### Stored items
--- START ---
-- pv_equiv track=rewrite | github.com/menguri/marl-lab | scripts/run_with_wandb.py | merge_with_arguments
-- ===== SOURCE A (Python) =====
-- from typing import Any, Dict, Iterable, List
--
-- def merge_with_arguments(primary: Iterable[str] | None, override: Iterable[str] | None) -> List[str]:
--     def arg_key(token: str) -> str | None:
--         if "=" not in token:
--             return None
--         return token.split("=", 1)[0]
--
--     merged: List[str] = []
--     for token_list in (primary or [], override or []):
--         for token in token_list:
--             if not token:
--                 continue
--             if token == "with":
--                 continue
--             key = arg_key(token)
--             if key:
--                 for idx in range(len(merged) - 1, -1, -1):
--                     if arg_key(merged[idx]) == key:
--                         merged.pop(idx)
--                         break
--             merged.append(token)
--     return merged
-- ===== SOURCE B (Python) =====
-- def merge_with_arguments(primary, override):
--     def key_of(token):
--         head, sep, _ = token.partition("=")
--         return head if sep and head else None
--
--     tokens = [t for t in (list(primary or []) + list(override or [])) if t and t != "with"]
--     out = []
--     seen = set()
--     for token in reversed(tokens):
--         k = key_of(token)
--         if k is not None:
--             if k in seen:
--                 continue
--             seen.add(k)
--         out.append(token)
--     out.reverse()
--     return out
-- ===== Notes on version B (the rewrite author's own statement) =====
-- stated objective: alternative
-- what changed: A appends tokens while scanning the accumulated list backwards to pop an earlier token with the same key; B filters once, then does a single right-to-left pass keeping a set of already-seen keys, emitting a token unless its key was seen, and reverses at the end.
import Mathlib
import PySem

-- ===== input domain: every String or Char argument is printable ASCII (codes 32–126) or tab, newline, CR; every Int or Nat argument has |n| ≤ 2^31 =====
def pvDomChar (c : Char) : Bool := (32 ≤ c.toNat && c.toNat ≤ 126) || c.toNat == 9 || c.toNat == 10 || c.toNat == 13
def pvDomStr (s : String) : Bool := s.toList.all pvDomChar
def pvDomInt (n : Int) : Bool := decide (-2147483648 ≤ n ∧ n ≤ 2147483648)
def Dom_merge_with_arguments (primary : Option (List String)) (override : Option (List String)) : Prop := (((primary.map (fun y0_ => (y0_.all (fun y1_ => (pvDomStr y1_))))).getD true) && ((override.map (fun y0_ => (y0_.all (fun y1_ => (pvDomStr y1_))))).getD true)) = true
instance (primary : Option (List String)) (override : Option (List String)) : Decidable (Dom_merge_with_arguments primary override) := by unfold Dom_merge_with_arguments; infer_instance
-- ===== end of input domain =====

-- B replaces A's per-token backwards pop-scan of the accumulator with a single
-- right-to-left pass over the token list keeping a set of already-seen keys (alternative).

-- ===== PORT A =====

-- arg_key: token.split("=", 1)[0] is exactly the characters before the first '=' (exact, sep is "=")
def argKeyA (t : String) : Option String :=
  if PySem.Str.isIn "=" t then some (String.ofList (t.toList.takeWhile (· ≠ '='))) else none

-- A's inner backwards index loop with pop-and-break: scanning the REVERSED list,
-- remove the first element whose key is k (= pop the last matching index), stop there.
def popScanA (k : String) : List String → List String
  | [] => []
  | x :: xs => if argKeyA x = some k then xs else x :: popScanA k xs

-- one iteration of A's token loop (continue-branches, key test, pop, append)
def stepA (merged : List String) (token : String) : List String :=
  if token = "" then merged
  else if token = "with" then merged
  else
    match argKeyA token with
    | some k => if k ≠ "" then (popScanA k merged.reverse).reverse ++ [token]
                else merged ++ [token]
    | none => merged ++ [token]

def merge_with_arguments (primary : Option (List String)) (override : Option (List String)) : List String :=
  List.foldl stepA (List.foldl stepA [] (primary.getD [])) (override.getD [])

-- ===== PORT B =====

-- key_of: head of token.partition("="), or None when there is no '=' or the head is empty
def argKeyB (t : String) : Option String :=
  let head := t.toList.takeWhile (· ≠ '=')
  if '=' ∈ t.toList ∧ head ≠ [] then some (String.ofList head) else none

-- B's single loop over reversed(tokens): keep a token unless its key was already seen
def goB (seen : PySem.Set String) : List String → List String
  | [] => []
  | t :: ts =>
    match argKeyB t with
    | none => t :: goB seen ts
    | some k =>
        if PySem.Set.contains seen k then goB seen ts
        else t :: goB (PySem.Set.add seen k) ts

def merge_with_arguments_alt (primary : Option (List String)) (override : Option (List String)) : List String :=
  let tokens := ((primary.getD []) ++ (override.getD [])).filter (fun t => !(t == "") && !(t == "with"))
  (goB PySem.Set.empty tokens.reverse).reverse

-- ===== PRECONDITION & SPEC =====

def Spec_merge_with_arguments (primary : Option (List String)) (override : Option (List String)) (out : List String) : Prop :=
  out = merge_with_arguments_alt primary override

instance (primary : Option (List String)) (override : Option (List String)) (out : List String) :
    Decidable (Spec_merge_with_arguments primary override out) := by
  unfold Spec_merge_with_arguments; infer_instance

-- ===== CLAIM =====

def Claim_equal_merge_with_arguments : Prop :=
  ∀ (primary : Option (List String)) (override : Option (List String)),
    Dom_merge_with_arguments primary override →
    Spec_merge_with_arguments primary override (merge_with_arguments primary override)

-- ===== LEMMAS AND PROOFS =====

-- key bridge: whenever B's key_of returns a key, A's arg_key returns the same, nonempty key
theorem keyB_some {t k : String} (h : argKeyB t = some k) : argKeyA t = some k ∧ k ≠ "" := by
  unfold argKeyB at h
  simp only at h
  split at h
  · rename_i hc
    obtain ⟨hmem, hne⟩ := hc
    cases h
    constructor
    · unfold argKeyA
      rw [if_pos]
      rw [PySem.Str.isIn_iff_infix]
      show ("=" : String).toList <:+: t.toList
      have : ("=" : String).toList = ['='] := rfl
      rw [this, List.singleton_infix_iff]
      exact hmem
    · intro hcon
      apply hne
      have := congrArg String.toList hcon
      simpa using this
  · cases h

-- key bridge: whenever B's key_of returns None, A's branch `if key:` is not taken either
theorem keyB_none {t : String} (h : argKeyB t = none) :
    ∀ k, k ≠ "" → argKeyA t ≠ some k := by
  intro k hk hcon
  unfold argKeyA at hcon
  split at hcon
  · rename_i hin
    rw [PySem.Str.isIn_iff_infix] at hin
    have hmem : '=' ∈ t.toList := by
      have h1 : ("=" : String).toList = ['='] := rfl
      rw [h1, List.singleton_infix_iff] at hin
      exact hin
    unfold argKeyB at h
    simp only at h
    split at h
    · cases h
    · rename_i hc
      have hhead : t.toList.takeWhile (· ≠ '=') = [] := by
        by_contra hne
        exact hc ⟨hmem, hne⟩
      cases hcon
      apply hk
      rw [hhead]
  · cases hcon

-- goB only reads the membership of `seen`
theorem goB_congr (ts : List String) : ∀ (s₁ s₂ : PySem.Set String),
    (∀ x, x ∈ s₁ ↔ x ∈ s₂) → goB s₁ ts = goB s₂ ts := by
  induction ts with
  | nil => intro _ _ _; rfl
  | cons t ts ih =>
    intro s₁ s₂ hmem
    cases hkb : argKeyB t with
    | none => simp only [goB, hkb]; rw [ih _ _ hmem]
    | some k =>
      have hc : PySem.Set.contains s₁ k = PySem.Set.contains s₂ k := by
        unfold PySem.Set.contains
        rw [Bool.eq_iff_iff, List.contains_iff_mem, List.contains_iff_mem]
        exact hmem k
      simp only [goB, hkb, hc]
      by_cases hck : PySem.Set.contains s₂ k = true
      · simp only [if_pos hck]; exact ih _ _ hmem
      · simp only [if_neg hck]
        congr 1
        apply ih
        intro x
        simp only [PySem.Set.mem_add]
        rw [hmem x]

theorem contains_iff {s : PySem.Set String} {k : String} :
    PySem.Set.contains s k = true ↔ k ∈ s := by
  unfold PySem.Set.contains
  exact List.contains_iff_mem

-- A's pop of the last same-key element, applied to B's scan output, equals running
-- B's scan with the key already marked as seen
theorem popScan_goB (rs : List String) : ∀ (seen : PySem.Set String) (k : String),
    k ≠ "" → k ∉ seen →
    popScanA k (goB seen rs) = goB (PySem.Set.add seen k) rs := by
  induction rs with
  | nil => intro _ _ _ _; rfl
  | cons t rest ih =>
    intro seen k hk hns
    cases hkb : argKeyB t with
    | none =>
      have hA : argKeyA t ≠ some k := keyB_none hkb k hk
      simp only [goB, hkb, popScanA, if_neg hA]
      rw [ih seen k hk hns]
    | some k' =>
      obtain ⟨hAk', hk'ne⟩ := keyB_some hkb
      by_cases hkk : k' = k
      · subst hkk
        have h2 : PySem.Set.contains (PySem.Set.add seen k') k' = true := by
          rw [contains_iff, PySem.Set.mem_add]; right; rfl
        simp only [goB, hkb, h2, if_pos,
          if_neg (fun h => hns (contains_iff.mp h))]
        simp only [popScanA, if_pos hAk']
      · have hAne : argKeyA t ≠ some k := by
          rw [hAk']; intro h; exact hkk (Option.some.inj h)
        by_cases hck : PySem.Set.contains seen k' = true
        · have h2 : PySem.Set.contains (PySem.Set.add seen k) k' = true := by
            rw [contains_iff, PySem.Set.mem_add]; left; exact contains_iff.mp hck
          simp only [goB, hkb, if_pos hck, if_pos h2]
          exact ih seen k hk hns
        · have h2 : ¬ PySem.Set.contains (PySem.Set.add seen k) k' = true := by
            rw [contains_iff, PySem.Set.mem_add]
            rintro (h | h)
            · exact hck (contains_iff.mpr h)
            · exact hkk h
          simp only [goB, hkb, if_neg hck, if_neg h2]
          simp only [popScanA, if_neg hAne]
          have hns' : k ∉ PySem.Set.add seen k' := by
            rw [PySem.Set.mem_add]
            rintro (h | h)
            · exact hns h
            · exact hkk h.symm
          rw [ih _ k hk hns']
          congr 1
          apply goB_congr
          intro x
          simp only [PySem.Set.mem_add]
          tauto

-- A's whole token loop (on already-filtered tokens) is B's reversed scan
theorem foldl_stepA_eq (ts : List String) :
    (∀ t ∈ ts, ¬(t = "" ∨ t = "with")) →
    List.foldl stepA [] ts = (goB PySem.Set.empty ts.reverse).reverse := by
  induction ts using List.reverseRecOn with
  | nil => intro _; rfl
  | append_singleton ts t ih =>
    intro hall
    have ht : ¬(t = "" ∨ t = "with") := hall t (by simp)
    have hts : ∀ u ∈ ts, ¬(u = "" ∨ u = "with") := fun u hu => hall u (by simp [hu])
    rw [List.foldl_append, List.foldl_cons, List.foldl_nil, ih hts, List.reverse_append,
        List.reverse_singleton, List.singleton_append]
    cases hkb : argKeyB t with
    | none =>
      simp only [goB, hkb, List.reverse_cons]
      unfold stepA
      rw [if_neg (fun h => ht (Or.inl h)), if_neg (fun h => ht (Or.inr h))]
      cases hka : argKeyA t with
      | none => rfl
      | some k =>
        have hke : k = "" := by
          by_contra hkne
          exact keyB_none hkb k hkne hka
        simp [hke]
    | some k =>
      obtain ⟨hka, hkne⟩ := keyB_some hkb
      have hc : ¬ PySem.Set.contains PySem.Set.empty k = true := by
        rw [contains_iff]; simp [PySem.Set.empty]
      simp only [goB, hkb, if_neg hc, List.reverse_cons]
      unfold stepA
      rw [if_neg (fun h => ht (Or.inl h)), if_neg (fun h => ht (Or.inr h)), hka]
      simp only [if_pos hkne]
      rw [List.reverse_reverse,
        popScan_goB _ _ _ hkne (by simp [PySem.Set.empty])]

-- A's continue-branches ignore exactly the tokens B's filter removes
theorem foldl_stepA_filter (ts : List String) : ∀ acc,
    List.foldl stepA acc ts = List.foldl stepA acc (ts.filter (fun t => !(t == "") && !(t == "with"))) := by
  induction ts with
  | nil => intro _; rfl
  | cons t ts ih =>
    intro acc
    by_cases h1 : t = ""
    · subst h1; simp [List.filter, stepA, ih]
    · by_cases h2 : t = "with"
      · subst h2; simp [List.filter, stepA, ih]
      · have : (fun t => !(t == "") && !(t == "with")) t = true := by simp [h1, h2]
        simp only [List.filter_cons, this, List.foldl_cons]
        exact ih _

-- ===== VERDICT =====

theorem merge_with_arguments_spec : Claim_equal_merge_with_arguments := by
  intro primary override _
  unfold Spec_merge_with_arguments merge_with_arguments merge_with_arguments_alt
  rw [← List.foldl_append, foldl_stepA_filter]
  apply foldl_stepA_eq
  intro t ht
  rw [List.mem_filter] at ht
  rcases ht with ⟨_, hp⟩
  simp only [Bool.and_eq_true, Bool.not_eq_true', beq_eq_false_iff_ne] at hp
  tauto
--- END ---
Give the number of lines above in which the word "hhead" appears, and nothing more.

2